▼▼▼

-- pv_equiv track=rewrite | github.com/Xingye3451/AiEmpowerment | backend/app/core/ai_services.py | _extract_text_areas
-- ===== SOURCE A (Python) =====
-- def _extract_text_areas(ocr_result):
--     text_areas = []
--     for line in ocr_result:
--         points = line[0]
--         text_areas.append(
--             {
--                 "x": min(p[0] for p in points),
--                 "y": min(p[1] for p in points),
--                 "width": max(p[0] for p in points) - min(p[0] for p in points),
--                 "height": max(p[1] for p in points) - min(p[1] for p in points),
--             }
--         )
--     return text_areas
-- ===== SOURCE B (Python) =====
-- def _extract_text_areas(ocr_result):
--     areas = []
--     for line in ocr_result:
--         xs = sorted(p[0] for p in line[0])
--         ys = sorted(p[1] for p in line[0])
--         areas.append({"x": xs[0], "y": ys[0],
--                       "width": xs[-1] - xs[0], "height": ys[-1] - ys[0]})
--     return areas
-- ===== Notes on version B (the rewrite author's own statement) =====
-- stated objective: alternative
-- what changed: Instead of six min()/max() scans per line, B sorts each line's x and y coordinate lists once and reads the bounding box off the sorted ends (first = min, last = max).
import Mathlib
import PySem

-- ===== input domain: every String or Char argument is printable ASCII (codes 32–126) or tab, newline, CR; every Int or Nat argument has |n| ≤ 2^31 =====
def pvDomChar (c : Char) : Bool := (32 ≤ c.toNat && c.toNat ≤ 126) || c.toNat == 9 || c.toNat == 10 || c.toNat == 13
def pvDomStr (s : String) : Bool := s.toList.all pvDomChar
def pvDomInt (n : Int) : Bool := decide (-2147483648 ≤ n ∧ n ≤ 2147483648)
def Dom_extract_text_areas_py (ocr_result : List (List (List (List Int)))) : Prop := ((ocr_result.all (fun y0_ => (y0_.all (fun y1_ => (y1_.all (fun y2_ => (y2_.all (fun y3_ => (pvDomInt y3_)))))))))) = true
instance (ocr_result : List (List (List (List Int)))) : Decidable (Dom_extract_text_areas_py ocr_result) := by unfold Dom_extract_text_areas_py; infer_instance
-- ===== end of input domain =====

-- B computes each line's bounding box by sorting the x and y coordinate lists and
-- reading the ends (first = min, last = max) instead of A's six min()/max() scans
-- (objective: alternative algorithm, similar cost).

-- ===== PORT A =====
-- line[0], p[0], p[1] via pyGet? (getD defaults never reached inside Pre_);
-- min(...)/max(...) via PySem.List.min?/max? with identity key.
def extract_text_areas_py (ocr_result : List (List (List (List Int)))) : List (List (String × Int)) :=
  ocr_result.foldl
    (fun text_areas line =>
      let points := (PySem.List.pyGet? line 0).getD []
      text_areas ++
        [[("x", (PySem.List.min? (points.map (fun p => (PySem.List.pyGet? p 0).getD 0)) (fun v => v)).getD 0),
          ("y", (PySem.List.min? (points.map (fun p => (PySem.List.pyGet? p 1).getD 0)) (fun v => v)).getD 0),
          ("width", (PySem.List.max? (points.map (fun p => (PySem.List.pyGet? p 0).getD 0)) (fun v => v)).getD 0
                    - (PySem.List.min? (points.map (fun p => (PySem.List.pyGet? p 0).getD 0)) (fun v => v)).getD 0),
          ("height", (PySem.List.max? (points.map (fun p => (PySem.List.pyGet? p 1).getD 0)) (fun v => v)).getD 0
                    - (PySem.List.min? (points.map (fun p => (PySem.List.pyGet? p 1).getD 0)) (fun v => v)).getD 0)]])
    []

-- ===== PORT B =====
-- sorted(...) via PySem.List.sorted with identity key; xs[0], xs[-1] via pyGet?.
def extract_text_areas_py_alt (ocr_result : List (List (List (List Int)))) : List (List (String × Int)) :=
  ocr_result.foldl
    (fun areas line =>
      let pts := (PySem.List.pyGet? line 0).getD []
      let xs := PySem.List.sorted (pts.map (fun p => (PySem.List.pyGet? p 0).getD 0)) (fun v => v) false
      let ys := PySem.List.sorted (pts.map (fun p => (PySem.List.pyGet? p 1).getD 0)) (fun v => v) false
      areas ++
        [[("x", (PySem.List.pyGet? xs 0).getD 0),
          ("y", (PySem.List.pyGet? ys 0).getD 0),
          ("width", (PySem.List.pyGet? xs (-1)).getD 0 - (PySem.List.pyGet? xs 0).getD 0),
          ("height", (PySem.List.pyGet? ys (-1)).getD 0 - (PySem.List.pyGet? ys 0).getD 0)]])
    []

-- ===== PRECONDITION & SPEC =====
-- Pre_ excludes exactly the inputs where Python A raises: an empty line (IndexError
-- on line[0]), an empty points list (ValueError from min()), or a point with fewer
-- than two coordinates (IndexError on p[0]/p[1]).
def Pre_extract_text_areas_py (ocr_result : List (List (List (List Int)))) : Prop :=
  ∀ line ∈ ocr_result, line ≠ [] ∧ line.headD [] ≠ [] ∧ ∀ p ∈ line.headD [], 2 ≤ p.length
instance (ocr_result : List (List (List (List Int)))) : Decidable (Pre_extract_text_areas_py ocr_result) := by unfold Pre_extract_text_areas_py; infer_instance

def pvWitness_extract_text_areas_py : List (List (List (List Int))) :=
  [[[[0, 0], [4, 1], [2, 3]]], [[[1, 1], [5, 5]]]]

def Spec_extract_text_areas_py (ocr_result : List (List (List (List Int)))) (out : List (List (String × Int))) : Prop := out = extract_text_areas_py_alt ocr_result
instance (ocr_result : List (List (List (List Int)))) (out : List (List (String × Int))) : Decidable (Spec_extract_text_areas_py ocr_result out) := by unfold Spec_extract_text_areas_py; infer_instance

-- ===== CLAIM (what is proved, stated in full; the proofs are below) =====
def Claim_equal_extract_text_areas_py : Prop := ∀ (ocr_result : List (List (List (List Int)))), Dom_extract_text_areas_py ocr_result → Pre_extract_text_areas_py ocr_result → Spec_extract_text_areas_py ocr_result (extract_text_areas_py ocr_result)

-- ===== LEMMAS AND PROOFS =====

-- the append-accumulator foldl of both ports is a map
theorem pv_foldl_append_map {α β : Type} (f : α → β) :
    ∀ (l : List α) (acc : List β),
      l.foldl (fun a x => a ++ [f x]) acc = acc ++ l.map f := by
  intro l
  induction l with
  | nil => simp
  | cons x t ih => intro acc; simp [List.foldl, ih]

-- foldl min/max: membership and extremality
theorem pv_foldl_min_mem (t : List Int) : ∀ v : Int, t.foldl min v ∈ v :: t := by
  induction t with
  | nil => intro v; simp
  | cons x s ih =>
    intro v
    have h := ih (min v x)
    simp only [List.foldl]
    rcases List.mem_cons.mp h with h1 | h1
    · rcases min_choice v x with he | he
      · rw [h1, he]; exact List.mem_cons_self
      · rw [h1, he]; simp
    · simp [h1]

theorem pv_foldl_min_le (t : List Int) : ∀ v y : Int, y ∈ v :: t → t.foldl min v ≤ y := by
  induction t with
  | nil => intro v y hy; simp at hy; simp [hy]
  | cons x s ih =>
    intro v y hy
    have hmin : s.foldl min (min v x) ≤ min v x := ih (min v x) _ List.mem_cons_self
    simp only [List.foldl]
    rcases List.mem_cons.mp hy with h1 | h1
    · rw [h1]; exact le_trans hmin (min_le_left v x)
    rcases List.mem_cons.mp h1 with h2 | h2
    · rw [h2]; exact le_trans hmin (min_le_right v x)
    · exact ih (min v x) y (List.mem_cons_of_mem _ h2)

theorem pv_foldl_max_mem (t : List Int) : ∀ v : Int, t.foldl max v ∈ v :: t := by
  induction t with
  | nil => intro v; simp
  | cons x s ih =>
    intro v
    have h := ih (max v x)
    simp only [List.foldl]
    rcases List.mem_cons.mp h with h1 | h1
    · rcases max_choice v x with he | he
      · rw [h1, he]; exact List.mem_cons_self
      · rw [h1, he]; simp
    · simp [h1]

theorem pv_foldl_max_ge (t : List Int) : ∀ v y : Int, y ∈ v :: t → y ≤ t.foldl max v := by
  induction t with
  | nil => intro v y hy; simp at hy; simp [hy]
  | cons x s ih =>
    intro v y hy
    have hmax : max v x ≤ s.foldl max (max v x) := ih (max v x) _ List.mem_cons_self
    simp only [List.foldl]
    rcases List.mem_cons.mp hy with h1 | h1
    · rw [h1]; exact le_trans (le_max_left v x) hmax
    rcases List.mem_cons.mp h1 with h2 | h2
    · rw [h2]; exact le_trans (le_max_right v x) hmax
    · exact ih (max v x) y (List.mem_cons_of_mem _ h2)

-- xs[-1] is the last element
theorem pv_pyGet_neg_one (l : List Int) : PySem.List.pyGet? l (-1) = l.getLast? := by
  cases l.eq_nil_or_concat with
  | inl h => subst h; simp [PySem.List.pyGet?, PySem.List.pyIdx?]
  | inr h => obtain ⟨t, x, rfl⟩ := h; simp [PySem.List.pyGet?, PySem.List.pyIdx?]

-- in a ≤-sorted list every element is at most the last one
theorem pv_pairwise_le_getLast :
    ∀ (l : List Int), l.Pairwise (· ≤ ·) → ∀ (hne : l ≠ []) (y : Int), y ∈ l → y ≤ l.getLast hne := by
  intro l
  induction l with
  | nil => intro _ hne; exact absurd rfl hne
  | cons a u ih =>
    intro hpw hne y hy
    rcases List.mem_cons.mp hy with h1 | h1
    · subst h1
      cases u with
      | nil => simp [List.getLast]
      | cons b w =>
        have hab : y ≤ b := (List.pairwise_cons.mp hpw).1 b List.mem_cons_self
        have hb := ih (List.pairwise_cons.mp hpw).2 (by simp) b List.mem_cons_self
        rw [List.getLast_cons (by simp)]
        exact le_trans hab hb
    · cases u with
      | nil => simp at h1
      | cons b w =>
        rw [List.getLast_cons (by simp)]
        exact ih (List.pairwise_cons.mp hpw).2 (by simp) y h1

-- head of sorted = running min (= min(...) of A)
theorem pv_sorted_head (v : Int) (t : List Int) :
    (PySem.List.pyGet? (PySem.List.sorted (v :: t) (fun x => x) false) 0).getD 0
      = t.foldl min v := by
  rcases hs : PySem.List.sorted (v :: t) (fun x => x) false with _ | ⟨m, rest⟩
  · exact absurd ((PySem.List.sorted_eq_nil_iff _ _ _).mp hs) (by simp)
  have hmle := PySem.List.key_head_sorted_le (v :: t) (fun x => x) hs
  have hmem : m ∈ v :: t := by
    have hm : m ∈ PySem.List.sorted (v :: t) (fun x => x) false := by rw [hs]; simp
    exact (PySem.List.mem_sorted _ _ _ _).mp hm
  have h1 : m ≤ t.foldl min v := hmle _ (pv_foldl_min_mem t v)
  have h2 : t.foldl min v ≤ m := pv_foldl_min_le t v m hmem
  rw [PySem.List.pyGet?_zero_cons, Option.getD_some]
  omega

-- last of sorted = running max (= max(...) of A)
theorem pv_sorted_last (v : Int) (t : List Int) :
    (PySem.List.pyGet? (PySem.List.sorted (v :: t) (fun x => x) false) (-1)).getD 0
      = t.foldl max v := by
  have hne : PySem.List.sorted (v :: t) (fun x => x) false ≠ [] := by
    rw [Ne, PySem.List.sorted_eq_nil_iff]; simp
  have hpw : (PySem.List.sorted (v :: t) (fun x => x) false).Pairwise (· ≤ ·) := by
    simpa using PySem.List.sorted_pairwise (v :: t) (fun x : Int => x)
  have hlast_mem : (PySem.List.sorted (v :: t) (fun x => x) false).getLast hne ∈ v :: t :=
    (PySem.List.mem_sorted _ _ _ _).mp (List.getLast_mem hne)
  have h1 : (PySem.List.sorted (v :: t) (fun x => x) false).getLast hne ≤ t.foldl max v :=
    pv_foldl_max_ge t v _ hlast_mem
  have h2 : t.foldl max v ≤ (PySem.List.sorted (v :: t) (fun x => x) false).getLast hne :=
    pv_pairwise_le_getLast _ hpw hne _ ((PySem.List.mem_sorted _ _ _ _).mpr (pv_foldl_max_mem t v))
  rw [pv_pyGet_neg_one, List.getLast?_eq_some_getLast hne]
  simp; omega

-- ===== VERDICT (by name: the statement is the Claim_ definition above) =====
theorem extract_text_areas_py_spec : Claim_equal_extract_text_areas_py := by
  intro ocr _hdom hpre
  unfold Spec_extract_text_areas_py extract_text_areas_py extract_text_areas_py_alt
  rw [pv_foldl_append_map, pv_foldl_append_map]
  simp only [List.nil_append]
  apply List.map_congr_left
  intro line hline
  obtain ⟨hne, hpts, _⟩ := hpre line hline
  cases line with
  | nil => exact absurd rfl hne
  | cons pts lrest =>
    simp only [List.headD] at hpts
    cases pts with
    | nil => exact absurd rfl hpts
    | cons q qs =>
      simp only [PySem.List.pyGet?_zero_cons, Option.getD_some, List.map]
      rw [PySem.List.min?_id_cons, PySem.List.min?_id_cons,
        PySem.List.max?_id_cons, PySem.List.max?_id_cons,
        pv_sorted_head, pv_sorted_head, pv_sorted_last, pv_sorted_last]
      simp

▲▲▲

▶ **Exercise aim**: Using the records above, gather all lines where the string "every" is present.

▶ **Response to this task**:
-- ===== input domain: every String or Char argument is printable ASCII (codes 32–126) or tab, newline, CR; every Int or Nat argument has |n| ≤ 2^31 =====
-- in a ≤-sorted list every element is at most the last one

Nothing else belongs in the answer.